Take your sheets of OSB and have Home Depot/Lowe’s cut it into 12” strips. You’ll end up with 6 12”x8’ strips and 2 that are slightly narrower. Set those narrow ones aside and only use the ones that are 12”.
Cut them down to length using a miter saw or a circular saw. If you’re using a circular saw, this rip guide is helpful for making straight cuts. I made this for a king sized bed, so if you’re making this for a different bed adjust accordingly!
I doubled up the boards by sandwiching a bunch of glue and screwing them together.
I layered the two 76” boards together – that will be the foot board. Then I took one 72.5” piece and layered it on top of a 79.25” piece. I lined it up so that one end is flush and one end looks like a step. I did this with both boards – they’ll be the side boards. I glued & screwed these ones as well.
Then I wrapped them with batting. I did 3 layers of medium loft batting, but 2 layers of high loft batting would probably be easier. If you’re using a darker fabric, you might be able to get away with only one layer of high loft batting, but since mine is light I don’t want any wood color showing through!
I wrapped the batting around the edges kind like a present (see my headboard tutorial on how to do corners) and stapled it down. Make sure to trim away excess batting.
I like to use curtains for upholstery projects because it isn’t too difficult to find decent quality fabric for way less than what you’d pay at a craft store. It’s worth mentioning that the fabric I originally used on the headboard when I first made it was thicker than this fabric, which I did like. So if you can find a blackout style curtain in a fabric you like, I would pick that over light filtering.
Since these curtains came all folded up, I had to iron them out – the worst part of the whole project! You can try throwing them in the dryer to speed things up. That worked with the fabric I used when I built the headboard, but didn’t do anything to help the wrinkles on the new fabric.
The curtains the I used came in two 57” panels and I cut them in half long ways. Then I payed my footboard/sideboards out on the fabric and got to stapling.
I started on one of the short ends, pulling the fabric straight before stapling. Then I went to the other short end and pulled the fabric tight longways, but didn’t staple yet.
Then I went along the length of the board on one side and stapled, trying to keep the fabric in a straight line. I stapled the cut edge of the fabric down first.
Then I moved onto the other side and made sure to pull the fabric tight (but not so tight that I was creating dimples!), overlapped the edge, and stapled away. Don’t be stingy with your staples! Use a bajillion.
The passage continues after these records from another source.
-- pv_equiv track=rewrite | github.com/Extra-Chill/homeboy-extensions | wordpress/scripts/refactor.py | function_name_to_trait_name
-- ===== SOURCE A (Python) =====
-- def function_name_to_trait_name(function_name):
--     """Convert a function name to a trait name.
--
--     checkPermission -> HasCheckPermission
--     __construct -> HasSharedConstructor
--     register -> HasRegister
--     get_config -> HasGetConfig
--     httpGet -> HasHttpGet
--     """
--     if function_name == '__construct':
--         return 'HasSharedConstructor'
--
--     # If already camelCase/PascalCase, just uppercase the first letter
--     if '_' not in function_name:
--         return f'Has{function_name[0].upper()}{function_name[1:]}'
--
--     # Convert snake_case to PascalCase
--     parts = function_name.split('_')
--     pascal = ''.join(p.capitalize() for p in parts if p)
--
--     return f'Has{pascal}'
-- ===== SOURCE B (Python) =====
-- def function_name_to_trait_name(function_name):
--     if function_name == '__construct':
--         return 'HasSharedConstructor'
--     if '_' not in function_name:
--         return 'Has' + function_name[0].upper() + function_name[1:]
--     out = []
--     start = True
--     for ch in function_name:
--         if ch == '_':
--             start = True
--         else:
--             out.append(ch.upper() if start else ch.lower())
--             start = False
--     return 'Has' + ''.join(out)
-- ===== Notes on version B (the rewrite author's own statement) =====
-- stated objective: alternative
-- what changed: The snake_case branch's split-on-underscore / per-part capitalize() / join pipeline is replaced by a single left-to-right character scan carrying a start-of-word flag that uppercases word-initial characters and lowercases the rest.
import Mathlib
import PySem

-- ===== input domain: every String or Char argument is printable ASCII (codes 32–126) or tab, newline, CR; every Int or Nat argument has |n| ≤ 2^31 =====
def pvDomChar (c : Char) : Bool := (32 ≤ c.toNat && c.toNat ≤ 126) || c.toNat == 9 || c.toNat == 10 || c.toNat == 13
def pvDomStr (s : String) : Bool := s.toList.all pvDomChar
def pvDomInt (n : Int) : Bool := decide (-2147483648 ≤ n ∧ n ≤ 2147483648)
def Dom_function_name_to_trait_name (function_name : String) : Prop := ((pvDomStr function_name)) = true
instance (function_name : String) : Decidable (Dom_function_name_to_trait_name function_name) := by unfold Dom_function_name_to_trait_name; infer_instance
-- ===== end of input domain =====

-- B replaces A's split('_')/capitalize()/join pipeline by a single character scan with a
-- start-of-word flag (alternative decomposition, same cost); both raise IndexError on "",
-- which Pre_ excludes.


-- ===== PORT A =====
-- str.capitalize(), hand-ported (PySem has no capitalize): first char uppercased, rest
-- lowercased — exact on the ASCII domain (where title-casing = upper-casing).
def pyCapitalize (cs : List Char) : List Char :=
  match cs with
  | [] => []
  | c :: rest => PySem.Chars.upperChar c :: PySem.Chars.lower rest

def function_name_to_trait_name (function_name : String) : String :=
  if function_name = "__construct" then "HasSharedConstructor"
  else if PySem.Str.isIn "_" function_name = false then
    -- f'Has{function_name[0].upper()}{function_name[1:]}'
    match PySem.List.pyGet? function_name.toList 0 with
    | some c => String.mk ("Has".toList ++ PySem.Chars.upperChar c ::
        PySem.Chars.slice function_name.toList (some 1) none)
    | none => "Has"  -- unreachable under Pre_: Python raises IndexError here
  else
    -- parts = function_name.split('_'); pascal = ''.join(p.capitalize() for p in parts if p)
    let parts := PySem.Chars.splitOn function_name.toList "_".toList
    String.mk ("Has".toList ++
      PySem.Chars.join [] ((parts.filter (fun p => p ≠ [])).map pyCapitalize))

-- ===== PORT B =====
-- one step of B's loop: state = (emitted chars, start-of-word flag)
def altStep (acc : List Char × Bool) (c : Char) : List Char × Bool :=
  if c = '_' then (acc.1, true)
  else (acc.1 ++ [if acc.2 then PySem.Chars.upperChar c else PySem.Chars.lowerChar c], false)

def function_name_to_trait_name_alt (function_name : String) : String :=
  if function_name = "__construct" then "HasSharedConstructor"
  else if PySem.Str.isIn "_" function_name = false then
    match PySem.List.pyGet? function_name.toList 0 with
    | some c => String.mk ("Has".toList ++ PySem.Chars.upperChar c ::
        PySem.Chars.slice function_name.toList (some 1) none)
    | none => "Has"  -- unreachable under Pre_: Python raises IndexError here
  else
    String.mk ("Has".toList ++ (function_name.toList.foldl altStep ([], true)).1)

-- ===== PRECONDITION & SPEC =====
-- Pre_ excludes only the empty string, on which both A and B raise IndexError.
def Pre_function_name_to_trait_name (function_name : String) : Prop := function_name ≠ ""
instance (function_name : String) : Decidable (Pre_function_name_to_trait_name function_name) := by unfold Pre_function_name_to_trait_name; infer_instance
def pvWitness_function_name_to_trait_name : String := "get_config"

def Spec_function_name_to_trait_name (function_name : String) (out : String) : Prop := out = function_name_to_trait_name_alt function_name
instance (function_name : String) (out : String) : Decidable (Spec_function_name_to_trait_name function_name out) := by unfold Spec_function_name_to_trait_name; infer_instance

-- ===== CLAIM (what is proved, stated in full; the proofs are below) =====
def Claim_equal_function_name_to_trait_name : Prop := ∀ (function_name : String), Dom_function_name_to_trait_name function_name → Pre_function_name_to_trait_name function_name → Spec_function_name_to_trait_name function_name (function_name_to_trait_name function_name)

-- ===== LEMMAS AND PROOFS =====

-- proof-only simple recursive form of split on a single underscore
def splitSimple : List Char → List Char → List (List Char)
  | [], cur => [cur.reverse]
  | c :: t, cur => if c = '_' then cur.reverse :: splitSimple t [] else splitSimple t (c :: cur)

-- proof-only spec of B's scan from a given flag
def gScan : Bool → List Char → List Char
  | _, [] => []
  | b, c :: t =>
    if c = '_' then gScan true t
    else (if b then PySem.Chars.upperChar c else PySem.Chars.lowerChar c) :: gScan false t

theorem splitOn_go_step (f : Nat) (c : Char) (t cur : List Char) (acc : List (List Char)) :
    PySem.Chars.splitOn.go ['_'] (f+1) (c::t) cur acc =
      if ['_'].isPrefixOf (c::t) then PySem.Chars.splitOn.go ['_'] f (List.drop 1 (c::t)) [] (cur.reverse :: acc)
      else PySem.Chars.splitOn.go ['_'] f t (c :: cur) acc := by
  simp [PySem.Chars.splitOn.go]

theorem splitOn_go_eq (l : List Char) : ∀ (fuel : Nat) (cur : List Char) (acc : List (List Char)),
    l.length < fuel →
    PySem.Chars.splitOn.go ['_'] fuel l cur acc = acc.reverse ++ splitSimple l cur := by
  induction l with
  | nil =>
      intro fuel cur acc h
      match fuel with
      | f + 1 => simp [PySem.Chars.splitOn.go, splitSimple]
  | cons c t ih =>
      intro fuel cur acc h
      match fuel with
      | f + 1 =>
        have hfit : t.length < f := by simpa using Nat.lt_of_succ_lt_succ h
        rw [splitOn_go_step]
        by_cases hc : c = '_'
        · subst hc
          rw [if_pos (by simp [List.isPrefixOf])]
          simp [splitSimple, ih f [] (cur.reverse :: acc) hfit]
        · rw [if_neg (by simp [List.isPrefixOf]; exact fun hh => hc hh.symm)]
          rw [ih f (c :: cur) acc hfit]
          simp [splitSimple, hc]

theorem splitOn_eq_splitSimple (l : List Char) :
    PySem.Chars.splitOn l ['_'] = splitSimple l [] := by
  simp [PySem.Chars.splitOn, splitOn_go_eq l (l.length + 1) [] [] (Nat.lt_succ_self _)]

theorem flatten_intersperse_nil (xs : List (List Char)) :
    (List.intersperse ([] : List Char) xs).flatten = xs.flatten := by
  induction xs with
  | nil => simp
  | cons x xs ih =>
      cases xs with
      | nil => simp
      | cons y t => simpa [List.intersperse] using ih

theorem join_nil_eq_flatten (xs : List (List Char)) :
    PySem.Chars.join [] xs = xs.flatten := by
  simp [PySem.Chars.join, List.intercalate, flatten_intersperse_nil]

-- A-side postprocessing of the parts
def joinCaps (parts : List (List Char)) : List Char :=
  PySem.Chars.join [] ((parts.filter (fun p => p ≠ [])).map pyCapitalize)

theorem joinCaps_cons (p : List Char) (ps : List (List Char)) :
    joinCaps (p :: ps) = pyCapitalize p ++ joinCaps ps := by
  by_cases hp : p = []
  · simp [joinCaps, hp, pyCapitalize]
  · simp [joinCaps, hp, join_nil_eq_flatten]

theorem joinCaps_splitSimple (t : List Char) : ∀ cur : List Char,
    joinCaps (splitSimple t cur) =
      (if cur.isEmpty then gScan true t else pyCapitalize cur.reverse ++ gScan false t) := by
  induction t with
  | nil =>
      intro cur
      cases cur with
      | nil => simp [splitSimple, gScan, joinCaps]
      | cons d ds => simp [splitSimple, gScan, joinCaps]
  | cons c t ih =>
      intro cur
      by_cases hc : c = '_'
      · subst hc
        rw [splitSimple, if_pos rfl, joinCaps_cons, ih []]
        cases cur with
        | nil => simp [gScan, pyCapitalize]
        | cons d ds => simp [gScan]
      · rw [splitSimple, if_neg hc, ih (c :: cur)]
        cases hcur : cur.reverse with
        | nil =>
            have : cur = [] := by simpa using congrArg List.reverse hcur
            subst this
            simp [gScan, hc, pyCapitalize, PySem.Chars.lower]
        | cons d ds =>
            have hne : cur ≠ [] := by
              intro h; rw [h] at hcur; simp at hcur
            have : (c :: cur).reverse = d :: (ds ++ [c]) := by simp [hcur]
            simp [gScan, hc, hne, this, pyCapitalize, PySem.Chars.lower]

theorem foldl_altStep (t : List Char) : ∀ (acc : List Char) (b : Bool),
    (t.foldl altStep (acc, b)).1 = acc ++ gScan b t := by
  induction t with
  | nil => intro acc b; simp [gScan]
  | cons c t ih =>
      intro acc b
      by_cases hc : c = '_'
      · simp [List.foldl, altStep, hc, ih, gScan]
      · simp [List.foldl, altStep, hc, ih, gScan]

-- ===== VERDICT (by name: the statement is the Claim_ definition above) =====
theorem function_name_to_trait_name_spec : Claim_equal_function_name_to_trait_name := by
  intro s _ _
  unfold Spec_function_name_to_trait_name function_name_to_trait_name function_name_to_trait_name_alt
  by_cases h1 : s = "__construct"
  · simp [h1]
  · rw [if_neg h1, if_neg h1]
    by_cases h2 : PySem.Str.isIn "_" s = false
    · rw [if_pos h2, if_pos h2]
    · rw [if_neg h2, if_neg h2]
      have hsep : ("_" : String).toList = ['_'] := by decide
      rw [hsep, splitOn_eq_splitSimple, foldl_altStep]
      have key := joinCaps_splitSimple s.toList []
      simp only [List.isEmpty_nil, if_pos] at key
      simp only [joinCaps] at key
      simp only [List.nil_append]
      congr 1
      simpa using key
Lastly I did the end. I did it the same way I did the first edge, by pulling the fabric tight, stapling, then doing the corners.
I repeated that for all three boards.
Next I created the little feet. I took 1x4s that I had left over from building my beams and cut them down to 6.5”. Then I glued and nailed them together. Just glue would probably be fine, but having a nail gun means you don’t have to leave it clamped and wait for it to dry.
I attached the feet to the foot board. When you drill the fabric, you need to go slowly so you don’t twist and pull the fabric too much. I started with a small drill bit to make a pilot home and drilled backwards and forwards over and over until I had cut a hole through the fabric and batting.
To help brace the pieces, I also added a metal corner brace on each end. I used a piece of wood to make sure I had it positioned correctly.
To attach the side boards, I cut a 2×4 to the height I needed to prop it up to make it level with the footboard (well, actually I cut it a little short so I had to shove some scrap flooring under it as well) and then screwed the foot and the brace into it. I regularly assessed the boards to make sure they were in line with each other.
Now ideally, I would slide the boards back and slip them next to the headboard then screw the unattached sides to the headboard, but my bed is already in place so I’m just going to leave it propped up on some 2x4s. No one will know! Except you, of course.
I am also 100% going to scotchguard this fabric because… kids… but if it gets ruined one day, it won’t be too hard to spend another $50 on curtains to recover it.